◆ SOURCE RECORDS
-- pv_equiv track=rewrite | github.com/MuriloCarlos1567/viper | viper/state.py | _normalize_library_links
-- ===== SOURCE A (Python) =====
-- def _normalize_library_links(raw: dict[str, list[dict[str, str]]]) -> dict[str, list[dict[str, str]]]:
--     normalized: dict[str, list[dict[str, str]]] = {}
--     if not isinstance(raw, dict):
--         return normalized
--
--     for api_repo, links in raw.items():
--         api_key = str(api_repo).strip()
--         if not api_key or not isinstance(links, list):
--             continue
--
--         seen: set[tuple[str, str]] = set()
--         cleaned: list[dict[str, str]] = []
--         for item in links:
--             if not isinstance(item, dict):
--                 continue
--             lib_repo = str(item.get("lib_repo", "")).strip()
--             subpath = _normalize_subpath(str(item.get("subpath", "src")))
--             if not lib_repo:
--                 continue
--             key = (lib_repo, subpath)
--             if key in seen:
--                 continue
--             seen.add(key)
--             cleaned.append({"lib_repo": lib_repo, "subpath": subpath})
--
--         if cleaned:
--             cleaned.sort(key=lambda link: (link["lib_repo"], link["subpath"]))
--             normalized[api_key] = cleaned
--
--     return dict(sorted(normalized.items()))
--
-- def _normalize_subpath(raw: str) -> str:
--     value = raw.strip().replace("\\", "/")
--     if not value:
--         return "src"
--     if value in (".", "./"):
--         return "."
--     value = value.strip("/")
--     parts = [part for part in value.split("/") if part and part != "."]
--     if not parts:
--         return "."
--     return "/".join(parts)
-- ===== SOURCE B (Python) =====
-- def _normalize_subpath(raw: str) -> str:
--     value = raw.strip().replace("\\", "/")
--     if not value:
--         return "src"
--     if value in (".", "./"):
--         return "."
--     value = value.strip("/")
--     parts = [part for part in value.split("/") if part and part != "."]
--     if not parts:
--         return "."
--     return "/".join(parts)
--
--
-- def _normalize_library_links(raw: dict[str, list[dict[str, str]]]) -> dict[str, list[dict[str, str]]]:
--     normalized: dict[str, list[dict[str, str]]] = {}
--     if not isinstance(raw, dict):
--         return normalized
--
--     for api_repo, links in raw.items():
--         api_key = str(api_repo).strip()
--         if not api_key or not isinstance(links, list):
--             continue
--
--         # Collect every candidate (lib_repo, subpath) pair with no seen-set, sort
--         # them, then dedupe by a single adjacency pass over the sorted order.
--         pairs = sorted(
--             (str(item.get("lib_repo", "")).strip(),
--              _normalize_subpath(str(item.get("subpath", "src"))))
--             for item in links
--             if isinstance(item, dict)
--         )
--         cleaned: list[dict[str, str]] = []
--         for lib_repo, subpath in pairs:
--             if lib_repo and (
--                 not cleaned
--                 or (cleaned[-1]["lib_repo"], cleaned[-1]["subpath"]) != (lib_repo, subpath)
--             ):
--                 cleaned.append({"lib_repo": lib_repo, "subpath": subpath})
--
--         if cleaned:
--             normalized[api_key] = cleaned
--
--     return dict(sorted(normalized.items()))
-- ===== Notes on version B (the rewrite author's own statement) =====
-- stated objective: alternative
-- what changed: Per-key dedup switched from a hash-set membership filter followed by a sort to collecting all candidate (lib_repo, subpath) pairs, sorting them, and removing duplicates (and empty lib_repos) in a single adjacency pass over the sorted order.
import Mathlib
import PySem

◆ WHAT TO PRODUCE
Could you report all lines of the listing that hold "over"?

◆ WRITTEN SOLUTION
--         # them, then dedupe by a single adjacency pass over the sorted order.
-- what changed: Per-key dedup switched from a hash-set membership filter followed by a sort to collecting all candidate (lib_repo, subpath) pairs, sorting them, and removing duplicates (and empty lib_repos) in a single adjacency pass over the sorted order.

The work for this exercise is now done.